- _REQUIRED ACTION_:
Write out, word for word, every line from the one where "funext total" occurs to the final line of the entries, and nothing beyond them.

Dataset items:
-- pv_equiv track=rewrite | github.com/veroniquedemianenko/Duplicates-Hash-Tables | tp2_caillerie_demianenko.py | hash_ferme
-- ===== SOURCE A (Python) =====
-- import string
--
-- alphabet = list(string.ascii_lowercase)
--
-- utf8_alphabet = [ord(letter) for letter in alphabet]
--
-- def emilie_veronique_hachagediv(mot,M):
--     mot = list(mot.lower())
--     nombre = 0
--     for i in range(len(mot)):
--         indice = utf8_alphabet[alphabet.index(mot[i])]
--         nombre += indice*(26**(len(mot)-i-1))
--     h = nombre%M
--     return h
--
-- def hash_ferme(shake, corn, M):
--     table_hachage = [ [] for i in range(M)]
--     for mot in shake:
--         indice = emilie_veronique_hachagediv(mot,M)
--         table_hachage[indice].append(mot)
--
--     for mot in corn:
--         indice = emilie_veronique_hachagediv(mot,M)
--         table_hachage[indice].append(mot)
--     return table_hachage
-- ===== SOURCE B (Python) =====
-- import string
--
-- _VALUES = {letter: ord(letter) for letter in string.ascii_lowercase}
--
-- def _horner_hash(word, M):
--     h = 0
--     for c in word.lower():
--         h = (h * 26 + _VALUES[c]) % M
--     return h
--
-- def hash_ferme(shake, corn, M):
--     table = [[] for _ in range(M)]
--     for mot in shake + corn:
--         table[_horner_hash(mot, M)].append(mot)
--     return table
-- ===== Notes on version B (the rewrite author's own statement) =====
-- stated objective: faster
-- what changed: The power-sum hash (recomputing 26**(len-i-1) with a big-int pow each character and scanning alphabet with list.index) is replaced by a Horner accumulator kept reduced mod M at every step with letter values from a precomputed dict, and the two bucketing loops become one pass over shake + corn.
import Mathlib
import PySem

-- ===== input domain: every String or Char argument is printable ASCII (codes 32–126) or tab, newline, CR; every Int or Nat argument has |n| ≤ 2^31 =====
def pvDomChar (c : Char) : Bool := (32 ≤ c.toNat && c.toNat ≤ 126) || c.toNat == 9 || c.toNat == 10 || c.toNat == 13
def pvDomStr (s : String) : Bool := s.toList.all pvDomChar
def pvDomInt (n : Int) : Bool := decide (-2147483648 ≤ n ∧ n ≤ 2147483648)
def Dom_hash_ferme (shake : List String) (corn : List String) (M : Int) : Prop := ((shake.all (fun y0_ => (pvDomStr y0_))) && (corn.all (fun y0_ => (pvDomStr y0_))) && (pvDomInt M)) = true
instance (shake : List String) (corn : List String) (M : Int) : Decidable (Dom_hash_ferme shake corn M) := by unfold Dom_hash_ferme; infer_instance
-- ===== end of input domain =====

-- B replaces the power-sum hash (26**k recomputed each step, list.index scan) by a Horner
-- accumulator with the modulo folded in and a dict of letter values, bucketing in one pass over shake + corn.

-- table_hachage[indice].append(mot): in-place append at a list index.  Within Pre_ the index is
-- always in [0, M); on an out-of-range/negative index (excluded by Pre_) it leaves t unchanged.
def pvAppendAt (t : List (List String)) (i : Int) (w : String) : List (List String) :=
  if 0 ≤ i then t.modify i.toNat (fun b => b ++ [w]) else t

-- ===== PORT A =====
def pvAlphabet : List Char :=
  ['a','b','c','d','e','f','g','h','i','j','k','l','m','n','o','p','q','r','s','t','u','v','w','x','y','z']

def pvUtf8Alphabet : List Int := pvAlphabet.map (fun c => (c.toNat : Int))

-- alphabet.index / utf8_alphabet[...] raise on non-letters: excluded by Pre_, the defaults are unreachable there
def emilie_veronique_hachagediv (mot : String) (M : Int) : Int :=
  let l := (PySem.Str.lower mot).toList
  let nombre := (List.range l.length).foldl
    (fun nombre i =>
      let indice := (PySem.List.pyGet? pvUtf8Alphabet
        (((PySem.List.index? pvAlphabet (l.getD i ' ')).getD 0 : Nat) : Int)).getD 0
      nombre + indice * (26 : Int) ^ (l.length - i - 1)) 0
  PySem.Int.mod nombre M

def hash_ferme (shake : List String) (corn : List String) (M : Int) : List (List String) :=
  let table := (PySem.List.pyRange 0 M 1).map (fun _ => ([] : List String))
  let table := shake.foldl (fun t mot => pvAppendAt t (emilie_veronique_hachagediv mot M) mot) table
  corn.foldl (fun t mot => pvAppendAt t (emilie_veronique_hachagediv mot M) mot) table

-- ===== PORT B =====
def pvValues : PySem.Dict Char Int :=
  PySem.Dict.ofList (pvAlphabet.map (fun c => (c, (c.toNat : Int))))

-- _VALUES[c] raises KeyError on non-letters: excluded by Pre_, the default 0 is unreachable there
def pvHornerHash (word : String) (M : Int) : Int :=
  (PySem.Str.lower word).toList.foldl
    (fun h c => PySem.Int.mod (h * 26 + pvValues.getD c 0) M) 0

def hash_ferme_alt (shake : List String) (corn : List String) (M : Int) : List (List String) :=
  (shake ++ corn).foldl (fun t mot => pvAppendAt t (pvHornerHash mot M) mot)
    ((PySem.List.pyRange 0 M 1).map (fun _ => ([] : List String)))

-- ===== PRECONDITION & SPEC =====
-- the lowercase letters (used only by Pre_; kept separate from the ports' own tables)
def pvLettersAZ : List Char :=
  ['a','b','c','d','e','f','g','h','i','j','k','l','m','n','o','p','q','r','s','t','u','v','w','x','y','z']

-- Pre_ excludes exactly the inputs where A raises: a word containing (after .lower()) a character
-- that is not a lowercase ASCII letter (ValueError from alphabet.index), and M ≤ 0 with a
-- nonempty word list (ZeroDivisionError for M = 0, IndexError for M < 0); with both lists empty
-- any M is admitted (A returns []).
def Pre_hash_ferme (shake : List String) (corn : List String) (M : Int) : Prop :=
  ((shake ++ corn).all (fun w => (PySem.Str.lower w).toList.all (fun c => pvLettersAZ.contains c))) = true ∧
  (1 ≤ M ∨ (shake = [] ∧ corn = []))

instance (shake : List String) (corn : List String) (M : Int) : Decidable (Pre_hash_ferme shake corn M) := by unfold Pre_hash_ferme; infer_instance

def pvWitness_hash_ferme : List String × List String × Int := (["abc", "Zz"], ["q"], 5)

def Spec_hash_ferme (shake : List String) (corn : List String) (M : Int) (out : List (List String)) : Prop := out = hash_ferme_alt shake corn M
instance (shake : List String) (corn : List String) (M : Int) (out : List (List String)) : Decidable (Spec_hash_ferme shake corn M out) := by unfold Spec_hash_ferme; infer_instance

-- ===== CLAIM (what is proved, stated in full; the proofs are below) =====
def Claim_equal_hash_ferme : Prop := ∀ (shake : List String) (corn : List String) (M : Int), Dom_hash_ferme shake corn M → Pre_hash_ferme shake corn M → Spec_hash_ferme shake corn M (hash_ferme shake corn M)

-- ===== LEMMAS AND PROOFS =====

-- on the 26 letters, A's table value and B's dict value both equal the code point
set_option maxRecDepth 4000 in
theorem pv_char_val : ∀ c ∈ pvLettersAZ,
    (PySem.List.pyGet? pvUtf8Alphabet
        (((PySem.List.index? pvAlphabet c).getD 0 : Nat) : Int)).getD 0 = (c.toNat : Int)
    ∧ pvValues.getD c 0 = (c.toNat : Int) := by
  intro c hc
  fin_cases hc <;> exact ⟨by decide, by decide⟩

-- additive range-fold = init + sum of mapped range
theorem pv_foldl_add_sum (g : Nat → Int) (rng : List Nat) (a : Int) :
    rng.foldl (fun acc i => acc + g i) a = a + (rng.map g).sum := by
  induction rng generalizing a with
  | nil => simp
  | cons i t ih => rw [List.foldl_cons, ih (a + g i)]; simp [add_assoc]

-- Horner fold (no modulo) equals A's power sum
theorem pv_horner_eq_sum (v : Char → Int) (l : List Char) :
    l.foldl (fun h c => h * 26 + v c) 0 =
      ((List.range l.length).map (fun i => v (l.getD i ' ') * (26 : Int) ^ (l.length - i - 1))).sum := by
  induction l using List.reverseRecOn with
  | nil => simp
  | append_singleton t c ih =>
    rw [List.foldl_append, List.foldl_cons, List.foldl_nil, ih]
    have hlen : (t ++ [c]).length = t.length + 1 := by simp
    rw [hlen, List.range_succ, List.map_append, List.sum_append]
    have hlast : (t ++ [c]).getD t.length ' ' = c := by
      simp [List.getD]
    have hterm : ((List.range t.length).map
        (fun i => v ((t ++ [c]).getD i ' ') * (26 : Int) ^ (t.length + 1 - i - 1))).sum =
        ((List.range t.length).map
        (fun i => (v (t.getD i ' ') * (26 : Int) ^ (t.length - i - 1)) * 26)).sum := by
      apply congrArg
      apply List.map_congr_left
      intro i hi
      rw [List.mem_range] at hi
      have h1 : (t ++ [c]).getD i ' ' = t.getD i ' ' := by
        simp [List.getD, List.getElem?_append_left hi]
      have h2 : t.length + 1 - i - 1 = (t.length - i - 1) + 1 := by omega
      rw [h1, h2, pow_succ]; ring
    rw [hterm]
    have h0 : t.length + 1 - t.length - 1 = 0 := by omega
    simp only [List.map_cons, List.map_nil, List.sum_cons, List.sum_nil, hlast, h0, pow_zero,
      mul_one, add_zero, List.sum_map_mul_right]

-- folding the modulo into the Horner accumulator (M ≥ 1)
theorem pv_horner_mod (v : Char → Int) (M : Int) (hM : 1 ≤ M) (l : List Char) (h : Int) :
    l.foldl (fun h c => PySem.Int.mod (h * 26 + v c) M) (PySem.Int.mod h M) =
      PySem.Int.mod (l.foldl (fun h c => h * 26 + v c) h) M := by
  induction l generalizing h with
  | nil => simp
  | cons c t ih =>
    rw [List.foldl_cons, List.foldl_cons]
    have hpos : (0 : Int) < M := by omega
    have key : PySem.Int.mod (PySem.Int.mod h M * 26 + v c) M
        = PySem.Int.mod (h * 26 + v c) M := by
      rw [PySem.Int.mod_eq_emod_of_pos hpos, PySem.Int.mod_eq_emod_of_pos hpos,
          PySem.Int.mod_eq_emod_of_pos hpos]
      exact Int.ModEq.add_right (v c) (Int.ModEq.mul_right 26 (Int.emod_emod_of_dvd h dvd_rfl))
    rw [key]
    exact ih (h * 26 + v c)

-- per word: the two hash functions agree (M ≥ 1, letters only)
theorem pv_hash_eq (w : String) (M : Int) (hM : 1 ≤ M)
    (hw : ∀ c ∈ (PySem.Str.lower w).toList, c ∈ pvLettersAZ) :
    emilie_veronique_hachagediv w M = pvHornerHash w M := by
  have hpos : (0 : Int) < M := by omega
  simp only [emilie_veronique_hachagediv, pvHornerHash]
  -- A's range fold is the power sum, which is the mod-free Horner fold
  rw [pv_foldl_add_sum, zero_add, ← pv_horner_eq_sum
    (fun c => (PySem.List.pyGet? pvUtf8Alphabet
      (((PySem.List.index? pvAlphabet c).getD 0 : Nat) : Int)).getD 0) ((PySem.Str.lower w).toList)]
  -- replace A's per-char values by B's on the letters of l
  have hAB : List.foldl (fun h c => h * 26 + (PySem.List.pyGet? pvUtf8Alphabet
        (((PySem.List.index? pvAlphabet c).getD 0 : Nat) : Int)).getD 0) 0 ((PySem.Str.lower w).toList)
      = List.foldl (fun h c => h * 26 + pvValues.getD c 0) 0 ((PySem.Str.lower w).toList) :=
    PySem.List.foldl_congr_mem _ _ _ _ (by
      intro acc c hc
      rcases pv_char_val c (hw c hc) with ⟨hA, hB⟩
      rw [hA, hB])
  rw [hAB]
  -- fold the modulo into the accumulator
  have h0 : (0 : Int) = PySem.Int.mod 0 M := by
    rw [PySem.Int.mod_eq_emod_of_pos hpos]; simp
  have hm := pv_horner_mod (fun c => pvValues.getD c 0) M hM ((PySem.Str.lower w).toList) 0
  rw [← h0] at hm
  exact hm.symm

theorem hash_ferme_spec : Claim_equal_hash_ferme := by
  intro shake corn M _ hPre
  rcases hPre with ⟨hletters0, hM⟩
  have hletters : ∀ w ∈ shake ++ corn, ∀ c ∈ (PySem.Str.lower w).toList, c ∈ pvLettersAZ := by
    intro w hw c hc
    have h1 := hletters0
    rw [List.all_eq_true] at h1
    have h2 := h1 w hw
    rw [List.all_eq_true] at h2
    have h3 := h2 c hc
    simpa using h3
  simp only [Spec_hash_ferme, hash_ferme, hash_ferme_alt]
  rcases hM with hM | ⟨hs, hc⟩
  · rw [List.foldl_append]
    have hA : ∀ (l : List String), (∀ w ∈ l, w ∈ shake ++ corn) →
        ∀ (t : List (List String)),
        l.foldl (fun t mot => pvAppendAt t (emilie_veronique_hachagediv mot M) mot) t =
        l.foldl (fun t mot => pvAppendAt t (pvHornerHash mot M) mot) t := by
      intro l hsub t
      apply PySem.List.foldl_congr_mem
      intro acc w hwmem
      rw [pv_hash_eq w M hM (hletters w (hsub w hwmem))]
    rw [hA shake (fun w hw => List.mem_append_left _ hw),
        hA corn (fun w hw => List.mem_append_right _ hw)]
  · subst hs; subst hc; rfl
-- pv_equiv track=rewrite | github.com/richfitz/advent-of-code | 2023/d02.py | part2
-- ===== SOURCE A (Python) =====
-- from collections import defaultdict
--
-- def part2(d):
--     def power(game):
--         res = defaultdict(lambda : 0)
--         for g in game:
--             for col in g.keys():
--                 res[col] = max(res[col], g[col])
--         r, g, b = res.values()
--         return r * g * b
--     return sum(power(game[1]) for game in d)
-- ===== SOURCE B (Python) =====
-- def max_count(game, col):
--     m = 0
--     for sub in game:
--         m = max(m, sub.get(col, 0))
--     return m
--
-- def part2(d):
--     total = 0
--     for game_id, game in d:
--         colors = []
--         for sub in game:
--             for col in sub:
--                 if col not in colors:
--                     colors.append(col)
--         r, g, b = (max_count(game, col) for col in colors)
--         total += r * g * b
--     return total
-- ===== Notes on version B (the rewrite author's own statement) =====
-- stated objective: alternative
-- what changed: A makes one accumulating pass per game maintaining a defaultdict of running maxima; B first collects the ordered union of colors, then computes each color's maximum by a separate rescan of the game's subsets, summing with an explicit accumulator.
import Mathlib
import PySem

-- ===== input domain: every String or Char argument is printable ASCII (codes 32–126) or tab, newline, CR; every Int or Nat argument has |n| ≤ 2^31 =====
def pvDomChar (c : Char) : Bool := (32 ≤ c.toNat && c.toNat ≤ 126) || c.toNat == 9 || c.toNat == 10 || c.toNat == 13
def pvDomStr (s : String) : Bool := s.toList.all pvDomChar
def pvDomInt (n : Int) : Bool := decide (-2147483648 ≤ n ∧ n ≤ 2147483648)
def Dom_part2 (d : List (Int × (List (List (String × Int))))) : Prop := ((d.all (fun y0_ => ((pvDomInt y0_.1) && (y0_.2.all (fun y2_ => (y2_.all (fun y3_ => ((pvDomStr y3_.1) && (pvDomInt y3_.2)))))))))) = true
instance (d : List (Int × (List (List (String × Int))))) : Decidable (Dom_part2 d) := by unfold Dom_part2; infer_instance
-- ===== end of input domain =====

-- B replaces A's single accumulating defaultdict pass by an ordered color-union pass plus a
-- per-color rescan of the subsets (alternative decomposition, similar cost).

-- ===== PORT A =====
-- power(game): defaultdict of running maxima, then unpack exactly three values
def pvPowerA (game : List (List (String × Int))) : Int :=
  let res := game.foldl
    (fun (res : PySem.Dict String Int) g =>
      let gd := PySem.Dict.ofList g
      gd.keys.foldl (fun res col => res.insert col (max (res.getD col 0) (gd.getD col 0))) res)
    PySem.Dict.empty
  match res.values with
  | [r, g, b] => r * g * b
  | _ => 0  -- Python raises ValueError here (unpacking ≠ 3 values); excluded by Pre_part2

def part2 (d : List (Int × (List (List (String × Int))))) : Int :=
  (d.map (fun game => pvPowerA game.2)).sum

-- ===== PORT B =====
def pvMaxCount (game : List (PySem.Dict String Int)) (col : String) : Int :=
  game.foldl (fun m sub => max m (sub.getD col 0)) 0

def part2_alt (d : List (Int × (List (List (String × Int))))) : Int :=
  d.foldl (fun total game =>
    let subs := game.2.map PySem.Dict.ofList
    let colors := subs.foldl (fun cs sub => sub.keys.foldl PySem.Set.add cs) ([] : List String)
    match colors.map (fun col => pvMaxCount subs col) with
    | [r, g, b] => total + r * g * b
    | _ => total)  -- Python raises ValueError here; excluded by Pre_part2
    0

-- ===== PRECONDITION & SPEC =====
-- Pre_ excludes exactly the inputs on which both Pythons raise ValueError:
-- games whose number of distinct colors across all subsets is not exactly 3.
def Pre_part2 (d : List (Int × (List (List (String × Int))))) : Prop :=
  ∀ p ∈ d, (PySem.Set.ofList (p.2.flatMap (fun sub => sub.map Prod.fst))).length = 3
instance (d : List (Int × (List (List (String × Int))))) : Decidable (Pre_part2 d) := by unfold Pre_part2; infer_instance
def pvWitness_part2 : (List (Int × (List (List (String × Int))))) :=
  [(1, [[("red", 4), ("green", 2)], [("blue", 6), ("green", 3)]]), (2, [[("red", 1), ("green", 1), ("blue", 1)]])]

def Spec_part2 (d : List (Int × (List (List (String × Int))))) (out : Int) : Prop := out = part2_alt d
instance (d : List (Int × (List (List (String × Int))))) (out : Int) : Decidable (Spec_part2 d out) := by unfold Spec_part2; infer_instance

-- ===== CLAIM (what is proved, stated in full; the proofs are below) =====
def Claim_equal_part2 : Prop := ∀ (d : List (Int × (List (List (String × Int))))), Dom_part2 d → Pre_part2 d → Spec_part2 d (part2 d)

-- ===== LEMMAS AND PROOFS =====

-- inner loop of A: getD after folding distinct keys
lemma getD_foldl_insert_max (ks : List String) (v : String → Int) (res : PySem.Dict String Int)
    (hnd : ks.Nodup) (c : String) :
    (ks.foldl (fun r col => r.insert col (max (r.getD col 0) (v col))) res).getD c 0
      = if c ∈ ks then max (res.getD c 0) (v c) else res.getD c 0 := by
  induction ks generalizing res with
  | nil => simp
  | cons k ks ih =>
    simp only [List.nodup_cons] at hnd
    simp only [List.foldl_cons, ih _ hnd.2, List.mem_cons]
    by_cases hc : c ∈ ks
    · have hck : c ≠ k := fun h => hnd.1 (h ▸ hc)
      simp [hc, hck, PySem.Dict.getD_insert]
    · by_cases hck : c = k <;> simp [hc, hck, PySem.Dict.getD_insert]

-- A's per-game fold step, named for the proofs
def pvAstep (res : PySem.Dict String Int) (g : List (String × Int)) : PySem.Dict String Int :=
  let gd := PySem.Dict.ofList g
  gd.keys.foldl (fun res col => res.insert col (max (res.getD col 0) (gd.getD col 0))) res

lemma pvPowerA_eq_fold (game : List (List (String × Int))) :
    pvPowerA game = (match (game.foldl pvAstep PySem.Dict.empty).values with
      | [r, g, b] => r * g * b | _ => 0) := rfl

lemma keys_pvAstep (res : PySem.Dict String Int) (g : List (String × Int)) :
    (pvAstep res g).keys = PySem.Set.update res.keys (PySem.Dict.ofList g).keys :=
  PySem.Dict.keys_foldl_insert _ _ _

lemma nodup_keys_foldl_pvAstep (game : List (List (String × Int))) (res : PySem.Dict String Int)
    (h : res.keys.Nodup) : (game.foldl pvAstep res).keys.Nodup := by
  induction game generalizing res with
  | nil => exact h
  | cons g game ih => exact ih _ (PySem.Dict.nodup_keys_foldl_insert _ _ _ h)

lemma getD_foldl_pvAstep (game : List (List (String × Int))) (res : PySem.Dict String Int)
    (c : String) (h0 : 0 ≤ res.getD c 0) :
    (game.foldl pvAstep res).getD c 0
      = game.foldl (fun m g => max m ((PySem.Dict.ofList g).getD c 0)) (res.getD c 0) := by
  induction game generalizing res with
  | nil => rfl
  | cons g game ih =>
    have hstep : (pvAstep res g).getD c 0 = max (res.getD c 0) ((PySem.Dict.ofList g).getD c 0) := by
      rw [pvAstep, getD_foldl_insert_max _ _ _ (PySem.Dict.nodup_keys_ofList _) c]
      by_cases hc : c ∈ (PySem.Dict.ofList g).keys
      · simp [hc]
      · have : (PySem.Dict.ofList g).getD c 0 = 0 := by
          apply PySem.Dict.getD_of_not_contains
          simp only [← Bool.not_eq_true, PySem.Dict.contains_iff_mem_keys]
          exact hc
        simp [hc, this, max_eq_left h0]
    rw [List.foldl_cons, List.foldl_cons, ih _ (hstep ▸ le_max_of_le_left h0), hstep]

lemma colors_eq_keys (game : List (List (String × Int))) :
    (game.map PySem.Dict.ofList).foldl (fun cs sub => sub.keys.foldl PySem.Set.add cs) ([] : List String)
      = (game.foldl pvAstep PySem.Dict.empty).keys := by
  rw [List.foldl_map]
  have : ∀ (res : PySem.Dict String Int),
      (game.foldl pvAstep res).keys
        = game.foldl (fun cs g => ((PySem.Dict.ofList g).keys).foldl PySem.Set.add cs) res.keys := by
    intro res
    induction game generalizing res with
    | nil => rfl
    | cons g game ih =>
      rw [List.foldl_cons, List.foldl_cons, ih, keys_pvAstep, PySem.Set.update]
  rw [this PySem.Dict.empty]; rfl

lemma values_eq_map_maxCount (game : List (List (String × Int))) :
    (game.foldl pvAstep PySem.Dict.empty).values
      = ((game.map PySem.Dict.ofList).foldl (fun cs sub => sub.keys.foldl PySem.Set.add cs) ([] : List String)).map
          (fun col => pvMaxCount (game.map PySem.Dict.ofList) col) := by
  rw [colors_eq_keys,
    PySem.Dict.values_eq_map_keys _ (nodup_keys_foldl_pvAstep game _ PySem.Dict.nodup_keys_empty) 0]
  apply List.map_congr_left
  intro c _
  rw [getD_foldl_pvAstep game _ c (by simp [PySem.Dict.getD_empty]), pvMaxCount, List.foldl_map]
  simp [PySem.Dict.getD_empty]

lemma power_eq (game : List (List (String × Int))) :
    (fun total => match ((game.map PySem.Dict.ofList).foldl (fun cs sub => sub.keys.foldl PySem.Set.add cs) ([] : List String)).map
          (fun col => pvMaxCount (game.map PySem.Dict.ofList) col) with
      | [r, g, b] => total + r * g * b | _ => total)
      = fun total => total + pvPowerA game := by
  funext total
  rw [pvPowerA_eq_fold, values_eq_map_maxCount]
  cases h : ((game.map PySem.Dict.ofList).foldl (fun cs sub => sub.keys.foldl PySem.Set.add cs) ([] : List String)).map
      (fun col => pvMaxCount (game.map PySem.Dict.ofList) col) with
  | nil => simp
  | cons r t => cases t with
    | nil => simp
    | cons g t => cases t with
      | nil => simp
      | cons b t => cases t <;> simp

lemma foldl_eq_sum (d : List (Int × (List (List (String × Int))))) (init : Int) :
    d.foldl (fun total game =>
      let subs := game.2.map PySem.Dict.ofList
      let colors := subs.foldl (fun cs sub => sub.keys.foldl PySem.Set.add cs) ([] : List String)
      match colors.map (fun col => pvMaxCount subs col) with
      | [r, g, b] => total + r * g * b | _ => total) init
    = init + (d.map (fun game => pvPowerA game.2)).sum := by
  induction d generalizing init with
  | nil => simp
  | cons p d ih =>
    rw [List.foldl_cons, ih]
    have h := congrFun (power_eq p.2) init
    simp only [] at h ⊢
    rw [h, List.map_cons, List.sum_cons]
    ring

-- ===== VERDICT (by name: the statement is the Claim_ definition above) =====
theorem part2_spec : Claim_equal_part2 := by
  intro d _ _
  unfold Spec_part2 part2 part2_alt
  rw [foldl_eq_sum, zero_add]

- _SOLUTION TO THIS EXERCISE_:
  funext total
  rw [pvPowerA_eq_fold, values_eq_map_maxCount]
  cases h : ((game.map PySem.Dict.ofList).foldl (fun cs sub => sub.keys.foldl PySem.Set.add cs) ([] : List String)).map
      (fun col => pvMaxCount (game.map PySem.Dict.ofList) col) with
  | nil => simp
  | cons r t => cases t with
    | nil => simp
    | cons g t => cases t with
      | nil => simp
      | cons b t => cases t <;> simp

lemma foldl_eq_sum (d : List (Int × (List (List (String × Int))))) (init : Int) :
    d.foldl (fun total game =>
      let subs := game.2.map PySem.Dict.ofList
      let colors := subs.foldl (fun cs sub => sub.keys.foldl PySem.Set.add cs) ([] : List String)
      match colors.map (fun col => pvMaxCount subs col) with
      | [r, g, b] => total + r * g * b | _ => total) init
    = init + (d.map (fun game => pvPowerA game.2)).sum := by
  induction d generalizing init with
  | nil => simp
  | cons p d ih =>
    rw [List.foldl_cons, ih]
    have h := congrFun (power_eq p.2) init
    simp only [] at h ⊢
    rw [h, List.map_cons, List.sum_cons]
    ring

-- ===== VERDICT (by name: the statement is the Claim_ definition above) =====
theorem part2_spec : Claim_equal_part2 := by
  intro d _ _
  unfold Spec_part2 part2 part2_alt
  rw [foldl_eq_sum, zero_add]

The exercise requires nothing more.